Records contained in a dataset:
-----

theorem scan_spec (i : Int) (cs : List Char) :
    ∀ (seen : Bool) (words count : Int) (j : Option Int),
      (cs.foldl (pvScanStep i) (words, count, seen, j)).1
          = words + ((mySplit cs).length : Int) - 1 ∧
      (cs.foldl (pvScanStep i) (words, count, seen, j)).2.2.2
          = (nthW (maskFst seen (mySplit cs)) (i - count) (words - 1)).or j := by
  induction cs with
  | nil =>
    intro seen words count j
    refine ⟨by simp [mySplit], ?_⟩
    have : nthW (maskFst seen (mySplit [])) (i - count) (words - 1) = none := by
      cases seen <;> simp [maskFst, mySplit, nthW, hasDigit]
    simp [this]
  | cons ch cs ih =>
    intro seen words count j
    obtain ⟨w0, ws0, hw⟩ := List.exists_cons_of_ne_nil (mySplit_ne_nil cs)
    by_cases hsp : ch = ' '
    · subst hsp
      have hstep : pvScanStep i (words, count, seen, j) ' ' = (words + 1, count, false, j) := by
        simp [pvScanStep]
      have hms : mySplit (' ' :: cs) = [] :: mySplit cs := by simp [mySplit]
      have hmask : maskFst seen ([] :: mySplit cs) = [] :: mySplit cs := by
        cases seen <;> simp [maskFst]
      refine ⟨?_, ?_⟩
      · rw [List.foldl_cons, hstep, (ih false (words + 1) count j).1, hms]
        simp; ring
      · rw [List.foldl_cons, hstep, (ih false (words + 1) count j).2, hms, hmask, nthW,
          if_neg (by simp [hasDigit]), maskFst]
        simp
    · have hms : mySplit (ch :: cs) = (ch :: w0) :: ws0 := by
        rw [mySplit, if_neg hsp, hw]; rfl
      have hchsp : (ch == ' ') = false := by simp [hsp]
      have hmaskF : ∀ ws : List (List Char), maskFst false ws = ws := fun _ => rfl
      have hmaskT : ∀ ws : List (List Char), maskFst true ws = [] :: ws.tail := fun _ => rfl
      by_cases hseen : seen
      · subst hseen
        have hstep : pvScanStep i (words, count, true, j) ch = (words, count, true, j) := by
          simp [pvScanStep, hchsp]
        refine ⟨?_, ?_⟩
        · rw [List.foldl_cons, hstep, (ih true words count j).1, hms, hw]
          simp
        · rw [List.foldl_cons, hstep, (ih true words count j).2, hmaskT, hmaskT, hms, hw]
          rfl
      · simp only [Bool.not_eq_true] at hseen
        subst hseen
        by_cases hd : (ch == '0' || ch == '1' || ch == '2') = true
        · have hstep : pvScanStep i (words, count, false, j) ch
              = (words, count + 1, true, if count + 1 == i then some (words - 1) else j) := by
            simp [pvScanStep, hchsp, hd]
          have hhd : hasDigit (ch :: w0) = true := by simp [hasDigit, List.any_cons, hd]
          refine ⟨?_, ?_⟩
          · rw [List.foldl_cons, hstep, (ih true words (count + 1) _).1, hms, hw]
            simp
          · rw [List.foldl_cons, hstep, (ih true words (count + 1) _).2, hmaskT, hw, hmaskF,
              hms, List.tail_cons, nthW_cons, nthW_cons, hhd]
            simp only [hasDigit_nil, Bool.false_eq_true, if_false, if_true]
            by_cases hki : i - count = 1
            · rw [if_pos hki, nthW_of_nonpos _ _ _ (by omega)]
              simp only [Option.none_or]
              rw [if_pos (by simpa using (by omega : count + 1 = i)), Option.some_or]
            · rw [if_neg hki]
              have hne : (count + 1 == i) = false := by rw [beq_eq_false_iff_ne]; omega
              rw [hne]
              simp only [Bool.false_eq_true, if_false]
              congr 2 <;> omega
        · have hd' : (ch == '0' || ch == '1' || ch == '2') = false := by simpa using hd
          have hstep : pvScanStep i (words, count, false, j) ch = (words, count, false, j) := by
            simp [pvScanStep, hchsp, hd']
          have hhd : hasDigit (ch :: w0) = hasDigit w0 := by
            simp [hasDigit, List.any_cons, hd']
          refine ⟨?_, ?_⟩
          · rw [List.foldl_cons, hstep, (ih false words count j).1, hms, hw]
            simp
          · rw [List.foldl_cons, hstep, (ih false words count j).2, hmaskF, hmaskF, hms, hw]
            simp only [nthW, hhd]

-- ===== VERDICT (by name: the statement is the Claim_ definition above) =====
theorem n_syllable_after_ith_vowel_syllable_spec : Claim_equal_n_syllable_after_ith_vowel_syllable := by
  intro p c i n _ _
  unfold Spec_n_syllable_after_ith_vowel_syllable n_syllable_after_ith_vowel_syllable
    n_syllable_after_ith_vowel_syllable_alt
  rw [pvALoop_eq (pvWords p) c i n 0 i 0 (by omega)]
  obtain ⟨h1, h2⟩ := scan_spec i p.toList false 1 0 none
  have hlen : ((pvWords p).length : Int) = (p.toList.foldl (pvScanStep i) (1, 0, false, none)).1 := by
    rw [h1, pvWords_eq]
    simp
  have hnth : nthVFrom (pvWords p) 0 i
      = (p.toList.foldl (pvScanStep i) (1, 0, false, none)).2.2.2 := by
    rw [h2, pvWords_eq, nthVFrom_map]
    simp [maskFst]
  rw [hnth]
  rcases hr : (p.toList.foldl (pvScanStep i) (1, 0, false, none)).2.2.2 with _ | j
  · simp only [hr]
  · simp only [hr, pvCheck, hlen]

-----

In the entries above, take the line containing "rcases hr : (p.toList.foldl" and each later line through the last, and repeat them exactly. Output nothing else.

(Your response)
  rcases hr : (p.toList.foldl (pvScanStep i) (1, 0, false, none)).2.2.2 with _ | j
  · simp only [hr]
  · simp only [hr, pvCheck, hlen]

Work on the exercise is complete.